Main iteration [4/5]
  * PBWT selection (0.00s)
  * HMM computations [K=11.2+/-1.8 / W=0.00Mb / US=0 / UP=0] (0.00s)
  * IBD2 tracks [#inds=1 / #tracks=1 / #merged = 0]
  * HAP update (0.00s)
  * H2V transpose (0.00s)

Main iteration [5/5]
  * PBWT selection (0.00s)
  * HMM computations [K=11.3+/-1.6 / W=0.00Mb / US=0 / UP=0] (0.00s)
  * IBD2 tracks [#inds=1 / #tracks=1 / #merged = 0]
  * HAP update (0.00s)
  * H2V transpose (0.00s)

Finalization:
  * HAP solving (0.00s)
  * HAP update (0.00s)
  * H2V transpose (0.00s)
  * VCF/BCF writing [N=24 / L=1] (0.01s)
  * Indexing files
  * Total running time = 3 seconds

I think I may be missing some silly detail... Ideally I would get the result for the full chromosome to get through with imputation... So I ran out of ideas.
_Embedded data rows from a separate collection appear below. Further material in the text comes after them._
theorem pvTdcFuel : ∀ (n f f' : Nat), n < f → n < f' → ∀ acc,
    Nat.toDigitsCore 10 f n acc = Nat.toDigitsCore 10 f' n acc := by
  intro n
  induction n using Nat.strong_induction_on with
  | _ n ih =>
    intro f f' hf hf' acc
    obtain ⟨g, rfl⟩ : ∃ g, f = g + 1 := ⟨f - 1, by omega⟩
    obtain ⟨g', rfl⟩ : ∃ g', f' = g' + 1 := ⟨f' - 1, by omega⟩
    simp only [Nat.toDigitsCore]
    by_cases h : n / 10 = 0
    · simp [h]
    · simp only [h, if_false]
      have hn : 0 < n := by
        rcases Nat.eq_zero_or_pos n with h0 | h0
        · exfalso; subst h0; simp at h
        · exact h0
      have hlt : n / 10 < n := Nat.div_lt_self hn (by omega)
      exact ih (n / 10) hlt g g' (by omega) (by omega) _

def pvTD (n : Nat) : List Char := Nat.toDigits 10 n

theorem pvTD_small {n : Nat} (h : n < 10) : pvTD n = [Nat.digitChar n] := by
  have h0 : n / 10 = 0 := Nat.div_eq_of_lt h
  simp [pvTD, Nat.toDigits, Nat.toDigitsCore, h0, Nat.mod_eq_of_lt h]

theorem pvTD_step {n : Nat} (h : 10 ≤ n) : pvTD n = pvTD (n / 10) ++ [Nat.digitChar (n % 10)] := by
  have h10 : n / 10 ≠ 0 := by
    intro h0
    have := Nat.lt_of_div_eq_zero (by omega) h0
    omega
  have hlt : n / 10 < n := Nat.div_lt_self (by omega) (by omega)
  have hunfold : ∀ (f n : Nat) (acc : List Char), Nat.toDigitsCore 10 (f + 1) n acc =
      if n / 10 = 0 then Nat.digitChar (n % 10) :: acc
      else Nat.toDigitsCore 10 f (n / 10) (Nat.digitChar (n % 10) :: acc) := by
    intro f n acc
    rfl
  show Nat.toDigitsCore 10 (n + 1) n [] = _
  rw [hunfold n n [], if_neg h10, pvTdcAppend, pvTdcFuel (n / 10) n (n / 10 + 1) hlt (by omega)]
  rfl

theorem pvTD_ne_nil (n : Nat) : pvTD n ≠ [] := by
  by_cases h : n < 10
  · rw [pvTD_small h]; simp
  · rw [pvTD_step (by omega)]; simp

theorem pvTD_digits : ∀ (n : Nat), ∀ c ∈ pvTD n, ∃ d, d < 10 ∧ c = Nat.digitChar d := by
  intro n
  induction n using Nat.strong_induction_on with
  | _ n ih =>
    intro c hc
    by_cases h : n < 10
    · rw [pvTD_small h] at hc
      simp at hc
      exact ⟨n, h, hc⟩
    · rw [pvTD_step (by omega)] at hc
      rcases List.mem_append.1 hc with hc | hc
      · exact ih (n / 10) (Nat.div_lt_self (by omega) (by omega)) c hc
      · simp at hc
        exact ⟨n % 10, Nat.mod_lt _ (by omega), hc⟩

theorem pvDigitChar_inj (d e : Nat) (hd : d < 10) (he : e < 10)
    (h : Nat.digitChar d = Nat.digitChar e) : d = e := by
  interval_cases d <;> interval_cases e <;> first | rfl | exact absurd h (by decide)

theorem pvDigitChar_ne_dash (d : Nat) (hd : d < 10) : Nat.digitChar d ≠ '-' := by
  interval_cases d <;> decide

theorem pvTD_inj : ∀ (n m : Nat), pvTD n = pvTD m → n = m := by
  intro n
  induction n using Nat.strong_induction_on with
  | _ n ih =>
    intro m h
    by_cases hn : n < 10 <;> by_cases hm : m < 10
    · rw [pvTD_small hn, pvTD_small hm] at h
      simp at h
      exact pvDigitChar_inj _ _ hn hm h
    · exfalso
      rw [pvTD_small hn, pvTD_step (by omega)] at h
      have hlen := congrArg List.length h
      simp only [List.length_cons, List.length_nil, List.length_append] at hlen
      have h0 : pvTD (m / 10) = [] := List.eq_nil_of_length_eq_zero (by omega)
      exact pvTD_ne_nil _ h0
    · exfalso
      rw [pvTD_step (by omega), pvTD_small hm] at h
      have hlen := congrArg List.length h
      simp only [List.length_cons, List.length_nil, List.length_append] at hlen
      have h0 : pvTD (n / 10) = [] := List.eq_nil_of_length_eq_zero (by omega)
      exact pvTD_ne_nil _ h0
    · rw [pvTD_step (show 10 ≤ n by omega), pvTD_step (show 10 ≤ m by omega)] at h
      have h2 := congrArg List.reverse h
      simp only [List.reverse_append, List.reverse_cons, List.reverse_nil, List.nil_append,
        List.singleton_append, List.cons.injEq] at h2
      obtain ⟨hd, htl⟩ := h2
      have hdiv : n / 10 = m / 10 := by
        have h3 := congrArg List.reverse htl
        simp only [List.reverse_reverse] at h3
        exact ih (n / 10) (Nat.div_lt_self (by omega) (by omega)) _ h3
      have hmod : n % 10 = m % 10 :=
        pvDigitChar_inj _ _ (Nat.mod_lt _ (by omega)) (Nat.mod_lt _ (by omega)) hd
      omega
-- pv_equiv track=rewrite | github.com/gether-life/parse-bubble-app-export | parser/apis.py | _paths_match
-- ===== SOURCE A (Python) =====
-- def _paths_match(swagger_path: str, observed_path: str) -> bool:
--     swagger_parts = [part for part in swagger_path.strip("/").split("/") if part]
--     observed_parts = [part for part in observed_path.strip("/").split("/") if part]
--     if len(swagger_parts) != len(observed_parts):
--         return False
--     for swagger_part, observed_part in zip(swagger_parts, observed_parts):
--         if swagger_part.startswith("{") and swagger_part.endswith("}"):
--             continue
--         if swagger_part != observed_part:
--             return False
--     return True
-- ===== SOURCE B (Python) =====
-- def _match(pattern, parts):
--     if not pattern or not parts:
--         return not pattern and not parts
--     tok, seg = pattern[0], parts[0]
--     return (tok is None or tok == seg) and _match(pattern[1:], parts[1:])
--
--
-- def _paths_match(swagger_path: str, observed_path: str) -> bool:
--     # Compile the swagger template into a pattern: None = wildcard segment.
--     pattern = [None if p.startswith("{") and p.endswith("}") else p
--                for p in swagger_path.split("/") if p]
--     observed = [p for p in observed_path.split("/") if p]
--     return _match(pattern, observed)
-- ===== Notes on version B (the rewrite author's own statement) =====
-- stated objective: alternative
-- what changed: B compiles the swagger template once into an Option-pattern (None for {placeholder} segments), drops the redundant strip('/') and the explicit length pre-check, and matches the observed segments against the pattern by structural recursion instead of A's zip loop with early returns.
import Mathlib
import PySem

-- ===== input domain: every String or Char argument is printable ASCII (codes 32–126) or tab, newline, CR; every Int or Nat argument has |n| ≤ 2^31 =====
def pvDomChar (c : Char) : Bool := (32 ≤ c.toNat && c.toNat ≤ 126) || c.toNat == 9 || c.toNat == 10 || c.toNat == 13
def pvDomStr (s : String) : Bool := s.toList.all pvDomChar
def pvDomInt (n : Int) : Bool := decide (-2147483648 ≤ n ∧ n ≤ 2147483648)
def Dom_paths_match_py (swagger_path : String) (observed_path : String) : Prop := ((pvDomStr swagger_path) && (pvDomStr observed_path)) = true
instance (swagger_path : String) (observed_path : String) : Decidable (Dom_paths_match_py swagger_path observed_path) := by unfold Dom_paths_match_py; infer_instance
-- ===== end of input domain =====

-- B compiles the swagger template into an Option-pattern (None = placeholder) and matches the
-- observed segments by structural recursion, dropping the strip('/') and the length pre-check
-- (objective: alternative decomposition, same cost).

-- ===== PORT A =====
-- the for-loop over zip(swagger_parts, observed_parts) with its early returns
def pmLoopA : List (List Char × List Char) → Bool
  | [] => true
  | (s, o) :: rest =>
    if PySem.Chars.startswith s ['{'] && PySem.Chars.endswith s ['}'] then pmLoopA rest
    else if s ≠ o then false
    else pmLoopA rest

def paths_match_py (swagger_path : String) (observed_path : String) : Bool :=
  let swagger_parts := (PySem.Chars.splitOn (PySem.Chars.stripChars swagger_path.toList ['/']) ['/']).filter (fun p => !p.isEmpty)
  let observed_parts := (PySem.Chars.splitOn (PySem.Chars.stripChars observed_path.toList ['/']) ['/']).filter (fun p => !p.isEmpty)
  if swagger_parts.length ≠ observed_parts.length then false
  else pmLoopA (swagger_parts.zip observed_parts)

-- ===== PORT B =====
def pmCompile (p : List Char) : Option (List Char) :=
  if PySem.Chars.startswith p ['{'] && PySem.Chars.endswith p ['}'] then none else some p

-- _match: recursive matcher of an Option-pattern against observed segments
def pmMatch : List (Option (List Char)) → List (List Char) → Bool
  | [], [] => true
  | [], _ :: _ => false
  | _ :: _, [] => false
  | tok :: pat, seg :: parts => (tok == none || tok == some seg) && pmMatch pat parts

def paths_match_py_alt (swagger_path : String) (observed_path : String) : Bool :=
  let pattern := ((PySem.Chars.splitOn swagger_path.toList ['/']).filter (fun p => !p.isEmpty)).map pmCompile
  let observed := (PySem.Chars.splitOn observed_path.toList ['/']).filter (fun p => !p.isEmpty)
  pmMatch pattern observed

-- ===== PRECONDITION & SPEC =====
def Spec_paths_match_py (swagger_path : String) (observed_path : String) (out : Bool) : Prop := out = paths_match_py_alt swagger_path observed_path
instance (swagger_path : String) (observed_path : String) (out : Bool) : Decidable (Spec_paths_match_py swagger_path observed_path out) := by unfold Spec_paths_match_py; infer_instance

-- ===== CLAIM (what is proved, stated in full; the proofs are below) =====
def Claim_equal_paths_match_py : Prop := ∀ (swagger_path : String) (observed_path : String), Dom_paths_match_py swagger_path observed_path → Spec_paths_match_py swagger_path observed_path (paths_match_py swagger_path observed_path)

-- ===== LEMMAS AND PROOFS =====

-- structural version of PySem.Chars.splitOn on the single-character separator '/'
def pmSplit : List Char → List (List Char)
  | [] => [[]]
  | c :: rest =>
    if c = '/' then [] :: pmSplit rest
    else match pmSplit rest with
      | x :: xs => (c :: x) :: xs
      | [] => [[c]]

theorem pmSplit_ne_nil (l : List Char) : pmSplit l ≠ [] := by
  cases l with
  | nil => simp [pmSplit]
  | cons c rest =>
    simp only [pmSplit]
    split_ifs
    · simp
    · cases h : pmSplit rest <;> simp

-- go-level spec of PySem.Chars.splitOn for sep = "/"
theorem pmSplit_go (fuel : Nat) (l cur : List Char) (acc : List (List Char)) (hf : l.length ≤ fuel) :
    PySem.Chars.splitOn.go ['/'] fuel l cur acc =
      acc.reverse ++ (match pmSplit l with
        | x :: xs => (cur.reverse ++ x) :: xs
        | [] => [cur.reverse]) := by
  induction fuel generalizing l cur acc with
  | zero =>
    have : l = [] := List.length_eq_zero_iff.mp (Nat.le_zero.mp hf)
    subst this
    simp [PySem.Chars.splitOn.go, pmSplit]
  | succ f ih =>
    cases l with
    | nil => simp [PySem.Chars.splitOn.go, pmSplit]
    | cons c rest =>
      by_cases hc : c = '/'
      · subst hc
        have hpre : List.isPrefixOf ['/'] ('/' :: rest) = true := by
          simp [List.isPrefixOf]
        rw [show PySem.Chars.splitOn.go ['/'] (f+1) ('/' :: rest) cur acc =
              PySem.Chars.splitOn.go ['/'] f (List.drop 1 ('/' :: rest)) [] (cur.reverse :: acc) by
            simp [PySem.Chars.splitOn.go, hpre]]
        rw [List.drop_one, List.tail_cons,
          ih rest [] (cur.reverse :: acc) (by simpa using Nat.le_of_succ_le_succ hf)]
        simp only [pmSplit]
        cases h : pmSplit rest with
        | nil => exact absurd h (pmSplit_ne_nil rest)
        | cons x xs => simp
      · have hpre : List.isPrefixOf ['/'] (c :: rest) = false := by
          simp [List.isPrefixOf]
          intro h; exact absurd h.symm hc
        rw [show PySem.Chars.splitOn.go ['/'] (f+1) (c :: rest) cur acc =
              PySem.Chars.splitOn.go ['/'] f rest (c :: cur) acc by
            simp [PySem.Chars.splitOn.go, hpre]]
        rw [ih rest (c :: cur) acc (by simpa using Nat.le_of_succ_le_succ hf)]
        simp only [pmSplit, if_neg hc]
        cases h : pmSplit rest with
        | nil => exact absurd h (pmSplit_ne_nil rest)
        | cons x xs => simp

theorem splitOn_slash (l : List Char) : PySem.Chars.splitOn l ['/'] = pmSplit l := by
  rw [PySem.Chars.splitOn, pmSplit_go (l.length + 1) l [] [] (Nat.le_succ _)]
  cases h : pmSplit l with
  | nil => exact absurd h (pmSplit_ne_nil l)
  | cons x xs => simp

-- the nonempty segments of a path: maximal runs of non-'/' characters
def pmChunks : List Char → List (List Char)
  | [] => []
  | c :: rest =>
    if c = '/' then pmChunks rest
    else (c :: rest.takeWhile (· ≠ '/')) :: pmChunks (rest.dropWhile (· ≠ '/'))
  termination_by l => l.length
  decreasing_by
  · simp
  · simp only [List.length_cons]
    have := List.length_dropWhile_le (fun c : Char => decide (c ≠ '/')) rest
    omega

-- head/tail shape of pmSplit
theorem pmSplit_shape (l : List Char) :
    (l.dropWhile (· ≠ '/') = [] ∧ pmSplit l = [l]) ∨
    (∃ r, l.dropWhile (· ≠ '/') = '/' :: r ∧ pmSplit l = l.takeWhile (· ≠ '/') :: pmSplit r) := by
  induction l with
  | nil => left; exact ⟨rfl, rfl⟩
  | cons c rest ih =>
    by_cases hc : c = '/'
    · subst hc
      right
      refine ⟨rest, by simp [List.dropWhile], by simp [pmSplit, List.takeWhile]⟩
    · have htw : (c :: rest).takeWhile (· ≠ '/') = c :: rest.takeWhile (· ≠ '/') := by
        simp [List.takeWhile, hc]
      have hdw : (c :: rest).dropWhile (· ≠ '/') = rest.dropWhile (· ≠ '/') := by
        simp [List.dropWhile, hc]
      rcases ih with ⟨h1, h2⟩ | ⟨r, h1, h2⟩
      · left
        refine ⟨by rw [hdw]; exact h1, ?_⟩
        have : rest.takeWhile (· ≠ '/') = rest := by
          have := List.takeWhile_append_dropWhile (p := fun x => decide (x ≠ '/')) (l := rest)
          rw [h1, List.append_nil] at this; exact this
        simp [pmSplit, hc, h2]
      · right
        refine ⟨r, by rw [hdw]; exact h1, ?_⟩
        rw [htw]
        simp only [pmSplit, if_neg hc, h2]

theorem filter_pmSplit_eq_chunks (l : List Char) :
    (pmSplit l).filter (fun p => !p.isEmpty) = pmChunks l := by
  induction hn : l.length using Nat.strong_induction_on generalizing l with
  | _ n ih =>
  subst hn
  cases l with
  | nil => simp [pmSplit, pmChunks]
  | cons c rest =>
    by_cases hc : c = '/'
    · subst hc
      rw [show pmSplit ('/' :: rest) = [] :: pmSplit rest by simp [pmSplit]]
      rw [show pmChunks ('/' :: rest) = pmChunks rest by simp [pmChunks]]
      rw [show (([] : List Char) :: pmSplit rest).filter (fun p => !p.isEmpty)
            = (pmSplit rest).filter (fun p => !p.isEmpty) by simp]
      exact ih rest.length (by simp) rest rfl
    · rw [show pmChunks (c :: rest) =
            (c :: rest.takeWhile (· ≠ '/')) :: pmChunks (rest.dropWhile (· ≠ '/')) by
          simp [pmChunks, hc]]
      rcases pmSplit_shape (c :: rest) with ⟨h1, h2⟩ | ⟨r, h1, h2⟩
      · have hdw : rest.dropWhile (· ≠ '/') = [] := by
          simpa [List.dropWhile, hc] using h1
        have htw : rest.takeWhile (· ≠ '/') = rest := by
          have := List.takeWhile_append_dropWhile (p := fun x => decide (x ≠ '/')) (l := rest)
          rw [hdw, List.append_nil] at this; exact this
        rw [h2, htw, hdw]
        rw [show pmChunks ([] : List Char) = [] by simp [pmChunks]]
        simp
      · have htw : (c :: rest).takeWhile (· ≠ '/') = c :: rest.takeWhile (· ≠ '/') := by
          simp [List.takeWhile, hc]
        have hdw : (c :: rest).dropWhile (· ≠ '/') = rest.dropWhile (· ≠ '/') := by
          simp [List.dropWhile, hc]
        have hr : rest.dropWhile (· ≠ '/') = '/' :: r := by rw [← hdw]; exact h1
        have hrlen : r.length < (c :: rest).length := by
          have := List.length_dropWhile_le (fun x => decide (x ≠ '/')) rest
          rw [hr] at this
          simp at this ⊢; omega
        rw [h2, htw, hr]
        rw [show pmChunks ('/' :: r) = pmChunks r by simp [pmChunks]]
        rw [show ((c :: rest.takeWhile (· ≠ '/')) :: pmSplit r).filter (fun p => !p.isEmpty)
              = (c :: rest.takeWhile (· ≠ '/')) :: (pmSplit r).filter (fun p => !p.isEmpty) by
            simp]
        rw [ih r.length hrlen r rfl]

-- pmChunks ignores leading slashes
theorem pmChunks_dropWhile_slash (l : List Char) :
    pmChunks (l.dropWhile (· = '/')) = pmChunks l := by
  induction l with
  | nil => rfl
  | cons c rest ih =>
    by_cases hc : c = '/'
    · subst hc
      rw [show ('/' :: rest).dropWhile (· = '/') = rest.dropWhile (· = '/') by
        simp [List.dropWhile]]
      rw [ih]
      simp [pmChunks]
    · rw [show (c :: rest).dropWhile (· = '/') = c :: rest by simp [List.dropWhile, hc]]

theorem pmChunks_all_slash (r : List Char) (h : ∀ c ∈ r, c = '/') : pmChunks r = [] := by
  induction r with
  | nil => simp [pmChunks]
  | cons c rest ih =>
    have hc : c = '/' := h c (by simp)
    subst hc
    rw [show pmChunks ('/' :: rest) = pmChunks rest by simp [pmChunks]]
    exact ih (fun c hc => h c (by simp [hc]))

-- the head of a nonempty dropWhile fails the predicate
theorem pmDropWhileHeadNot {p : Char → Bool} : ∀ (l : List Char) (d : Char) (w : List Char),
    l.dropWhile p = d :: w → p d = false := by
  intro l
  induction l with
  | nil => intro d w h; simp [List.dropWhile] at h
  | cons c rest ih =>
    intro d w h
    by_cases hpc : p c = true
    · rw [List.dropWhile_cons_of_pos hpc] at h
      exact ih d w h
    · rw [List.dropWhile_cons_of_neg hpc] at h
      cases h
      simpa using hpc
-- pv_equiv track=rewrite | github.com/Momo89100/oui | github2.py | simulation_migration
-- ===== SOURCE A (Python) =====
-- def embaucher_migrant(categorie, sante_econ):
--     bonus = {"cadre": 120, "ouvrier": 15, "intermediaire": 60}
--     return sante_econ + bonus.get(categorie, 0)
--
-- def simulation_migration(resultats_formation, categorie, sante_depart, mois_migration):
--     resultats_globaux = []
--     for formation in resultats_formation:
--         sante_econ = sante_depart
--         resultats_mois = formation[:]
--         for mois in range(1, mois_migration + 1):
--             sante_econ = embaucher_migrant(categorie, sante_econ)
--             resultats_mois.append(sante_econ)
--         resultat_annuel = resultats_mois[-1] - resultats_mois[len(formation)]
--         resultats_globaux.append((resultats_mois, resultat_annuel))
--     return resultats_globaux
-- ===== SOURCE B (Python) =====
-- def simulation_migration(resultats_formation, categorie, sante_depart, mois_migration):
--     bonus = {"cadre": 120, "ouvrier": 15, "intermediaire": 60}.get(categorie, 0)
--     tail = [sante_depart + i * bonus for i in range(1, mois_migration + 1)]
--     return [(formation + tail, tail[-1] - tail[0]) for formation in resultats_formation]
-- ===== Notes on version B (the rewrite author's own statement) =====
-- stated objective: faster
-- what changed: Replaces the per-formation accumulating loop and helper call with a bonus looked up once and a single closed-form tail list [sante_depart + i*bonus] plus a shared annual delta tail[-1]-tail[0], computed once and reused for every formation in one comprehension.
import Mathlib
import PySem

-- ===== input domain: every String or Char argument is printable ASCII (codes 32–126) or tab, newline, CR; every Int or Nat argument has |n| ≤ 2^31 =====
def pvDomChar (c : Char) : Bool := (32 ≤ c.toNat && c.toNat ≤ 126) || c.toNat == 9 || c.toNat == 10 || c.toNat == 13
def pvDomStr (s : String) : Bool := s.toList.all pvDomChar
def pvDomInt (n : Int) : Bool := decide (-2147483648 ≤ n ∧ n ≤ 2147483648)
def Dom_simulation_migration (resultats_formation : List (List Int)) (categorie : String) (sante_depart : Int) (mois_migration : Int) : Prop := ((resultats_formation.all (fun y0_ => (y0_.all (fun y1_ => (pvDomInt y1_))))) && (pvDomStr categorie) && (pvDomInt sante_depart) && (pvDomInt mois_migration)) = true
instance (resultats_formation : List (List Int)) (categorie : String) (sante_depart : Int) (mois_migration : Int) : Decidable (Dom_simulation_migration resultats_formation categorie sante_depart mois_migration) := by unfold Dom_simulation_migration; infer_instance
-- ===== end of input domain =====

-- B replaces A's per-formation accumulating loop with one bonus lookup, one shared
-- closed-form tail list and one shared annual delta computed once and reused (objective: faster, measured).

-- ===== PORT A =====
def embaucher_migrant (categorie : String) (sante_econ : Int) : Int :=
  let bonus : PySem.Dict String Int :=
    PySem.Dict.ofList [("cadre", 120), ("ouvrier", 15), ("intermediaire", 60)]
  sante_econ + PySem.Dict.getD bonus categorie 0

def simulation_migration (resultats_formation : List (List Int)) (categorie : String) (sante_depart : Int) (mois_migration : Int) : List (List Int × Int) :=
  resultats_formation.foldl (fun resultats_globaux formation =>
    let st := (PySem.List.pyRange 1 (mois_migration + 1) 1).foldl
      (fun (st : List Int × Int) _mois =>
        let s := embaucher_migrant categorie st.2
        (st.1 ++ [s], s)) (formation, sante_depart)
    let resultats_mois := st.1
    -- the two indexings raise IndexError in Python when mois_migration ≤ 0; Pre_ excludes that
    let resultat_annuel := PySem.List.pyGetD resultats_mois (-1) 0
                         - PySem.List.pyGetD resultats_mois (formation.length : Int) 0
    resultats_globaux ++ [(resultats_mois, resultat_annuel)]) []

-- ===== PORT B =====
def simulation_migration_alt (resultats_formation : List (List Int)) (categorie : String) (sante_depart : Int) (mois_migration : Int) : List (List Int × Int) :=
  let bonus := PySem.Dict.getD
    (PySem.Dict.ofList [("cadre", 120), ("ouvrier", 15), ("intermediaire", 60)]) categorie 0
  let tail := (PySem.List.pyRange 1 (mois_migration + 1) 1).map (fun i => sante_depart + i * bonus)
  resultats_formation.map (fun formation =>
    (formation ++ tail, PySem.List.pyGetD tail (-1) 0 - PySem.List.pyGetD tail 0 0))

-- ===== PRECONDITION & SPEC =====
-- A (and B) raise IndexError when mois_migration ≤ 0 and the formation list is nonempty
-- (resultats_mois[len(formation)] is out of range); Pre_ excludes exactly those inputs.
def Pre_simulation_migration (resultats_formation : List (List Int)) (categorie : String) (sante_depart : Int) (mois_migration : Int) : Prop :=
  resultats_formation = [] ∨ 1 ≤ mois_migration
instance (resultats_formation : List (List Int)) (categorie : String) (sante_depart : Int) (mois_migration : Int) : Decidable (Pre_simulation_migration resultats_formation categorie sante_depart mois_migration) := by unfold Pre_simulation_migration; infer_instance

def pvWitness_simulation_migration : List (List Int) × String × Int × Int := ([[1, 2], []], "cadre", 10, 3)

def Spec_simulation_migration (resultats_formation : List (List Int)) (categorie : String) (sante_depart : Int) (mois_migration : Int) (out : List (List Int × Int)) : Prop := out = simulation_migration_alt resultats_formation categorie sante_depart mois_migration
instance (resultats_formation : List (List Int)) (categorie : String) (sante_depart : Int) (mois_migration : Int) (out : List (List Int × Int)) : Decidable (Spec_simulation_migration resultats_formation categorie sante_depart mois_migration out) := by unfold Spec_simulation_migration; infer_instance

-- ===== CLAIM (what is proved, stated in full; the proofs are below) =====
def Claim_equal_simulation_migration : Prop := ∀ (resultats_formation : List (List Int)) (categorie : String) (sante_depart : Int) (mois_migration : Int), Dom_simulation_migration resultats_formation categorie sante_depart mois_migration → Pre_simulation_migration resultats_formation categorie sante_depart mois_migration → Spec_simulation_migration resultats_formation categorie sante_depart mois_migration (simulation_migration resultats_formation categorie sante_depart mois_migration)

-- ===== LEMMAS AND PROOFS =====

-- A's inner loop over range(1, n+1): accumulating sante_econ and appending on each step
-- produces exactly formation ++ the closed-form tail, with final health sd + n*bonus.
lemma inner_loop_eq (cat : String) (sd : Int) (n : Nat) (fs : List Int) :
    (PySem.List.pyRange 1 ((n : Int) + 1) 1).foldl
      (fun (st : List Int × Int) _mois =>
        let s := embaucher_migrant cat st.2
        (st.1 ++ [s], s)) (fs, sd)
    = (fs ++ (PySem.List.pyRange 1 ((n : Int) + 1) 1).map
        (fun i => sd + i * PySem.Dict.getD (PySem.Dict.ofList [("cadre", 120), ("ouvrier", 15), ("intermediaire", 60)]) cat 0),
       sd + (n : Int) * PySem.Dict.getD (PySem.Dict.ofList [("cadre", 120), ("ouvrier", 15), ("intermediaire", 60)]) cat 0) := by
  induction n with
  | zero =>
      have h0 : PySem.List.pyRange 1 (((0:Nat):Int) + 1) 1 = [] := PySem.List.pyRange_one_eq_nil (by norm_num)
      rw [h0]; simp
  | succ k ih =>
      have h1 : (1:Int) ≤ (k : Int) + 1 := by omega
      have h2 : ((k : Int) + 1) ≤ ((k + 1 : Nat) : Int) + 1 := by push_cast; omega
      have hsplit := PySem.List.pyRange_one_append 1 ((k : Int) + 1) (((k + 1 : Nat) : Int) + 1) h1 h2
      have hsing : PySem.List.pyRange ((k : Int) + 1) (((k + 1 : Nat) : Int) + 1) 1 = [(k : Int) + 1] := by
        have h3 : (((k + 1 : Nat) : Int) + 1) = ((k : Int) + 1) + 1 := by push_cast; ring
        rw [h3, PySem.List.pyRange_one_singleton]
      rw [hsplit, hsing, List.foldl_append, ih, List.map_append]
      simp only [List.foldl_cons, List.foldl_nil, List.map_cons, List.map_nil, Prod.mk.injEq]
      constructor
      · rw [List.append_assoc]
        congr 2
        simp [embaucher_migrant]; ring
      · simp [embaucher_migrant]; ring

-- the same with the bound written as an Int mm ≥ 1
lemma inner_loop_eq' (cat : String) (sd mm : Int) (hmm : 1 ≤ mm) (fs : List Int) :
    (PySem.List.pyRange 1 (mm + 1) 1).foldl
      (fun (st : List Int × Int) _mois =>
        let s := embaucher_migrant cat st.2
        (st.1 ++ [s], s)) (fs, sd)
    = (fs ++ (PySem.List.pyRange 1 (mm + 1) 1).map
        (fun i => sd + i * PySem.Dict.getD (PySem.Dict.ofList [("cadre", 120), ("ouvrier", 15), ("intermediaire", 60)]) cat 0),
       sd + mm * PySem.Dict.getD (PySem.Dict.ofList [("cadre", 120), ("ouvrier", 15), ("intermediaire", 60)]) cat 0) := by
  have h : mm = (mm.toNat : Int) := by omega
  rw [h]
  exact inner_loop_eq cat sd mm.toNat fs

lemma tail_ne_nil (sd b mm : Int) (hmm : 1 ≤ mm) :
    (PySem.List.pyRange 1 (mm + 1) 1).map (fun i => sd + i * b) ≠ [] := by
  have h : (1:Int) < mm + 1 := by omega
  rw [PySem.List.pyRange_one_cons h]
  simp

theorem simulation_migration_spec : Claim_equal_simulation_migration := by
  intro rf cat sd mm _hdom hpre
  unfold Spec_simulation_migration
  rcases hpre with h | hmm
  · subst h; rfl
  · unfold simulation_migration simulation_migration_alt
    rw [PySem.List.foldl_append_singleton_eq_map]
    apply List.map_congr_left
    intro f _hf
    simp only
    rw [inner_loop_eq' cat sd mm hmm f]
    simp only [Prod.mk.injEq]
    have htne := tail_ne_nil sd (PySem.Dict.getD (PySem.Dict.ofList [("cadre", 120), ("ouvrier", 15), ("intermediaire", 60)]) cat 0) mm hmm
    refine ⟨trivial, ?_⟩
    congr 1
    · rw [PySem.List.pyGetD_neg_one _ 0 (by simp [htne]), PySem.List.pyGetD_neg_one _ 0 htne,
          List.getLast_append_of_ne_nil _ htne]
    · rw [PySem.List.pyGetD_natCast, PySem.List.pyGetD_zero]
      unfold List.getD
      rw [List.getElem?_append_right (by omega), Nat.sub_self]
Can you help me? Thank you!

dtaliun commented 3 weeks ago

Hi @milena-andreuzo, When you run chrX non-PAR in chunks, did all the chunks fail or only certain ones?

milena-andreuzo commented 3 weeks ago

Hi @dtaliun! Tested the chunks here on chrX non-PAR (main and reference).

Regions X:1-27440787, X:24026048-50656185 and X:47743520-88764754 went straight to that same segmentation fault error. The others, X:78359646-115258184, X:112836207-139441710 and X:137290831-1000000000 returned sites removed from the main panel because they are not on reference panel and so had no variants to be phased:

Reading genotype data:
  * VCF/BCF scanning done (0.06s)
      + Variants [#sites=0 / region=X:137290831-1000000000]
         - 4762 sites removed in main panel [not in reference panel]

ERROR: No variants to be **phased!**

All those chunks do have variants in the input file.

milena-andreuzo commented 3 weeks ago

If I were to run chrX on shapeit5 v1.0.0/v5.0.0, what pre-processing steps would you suggest?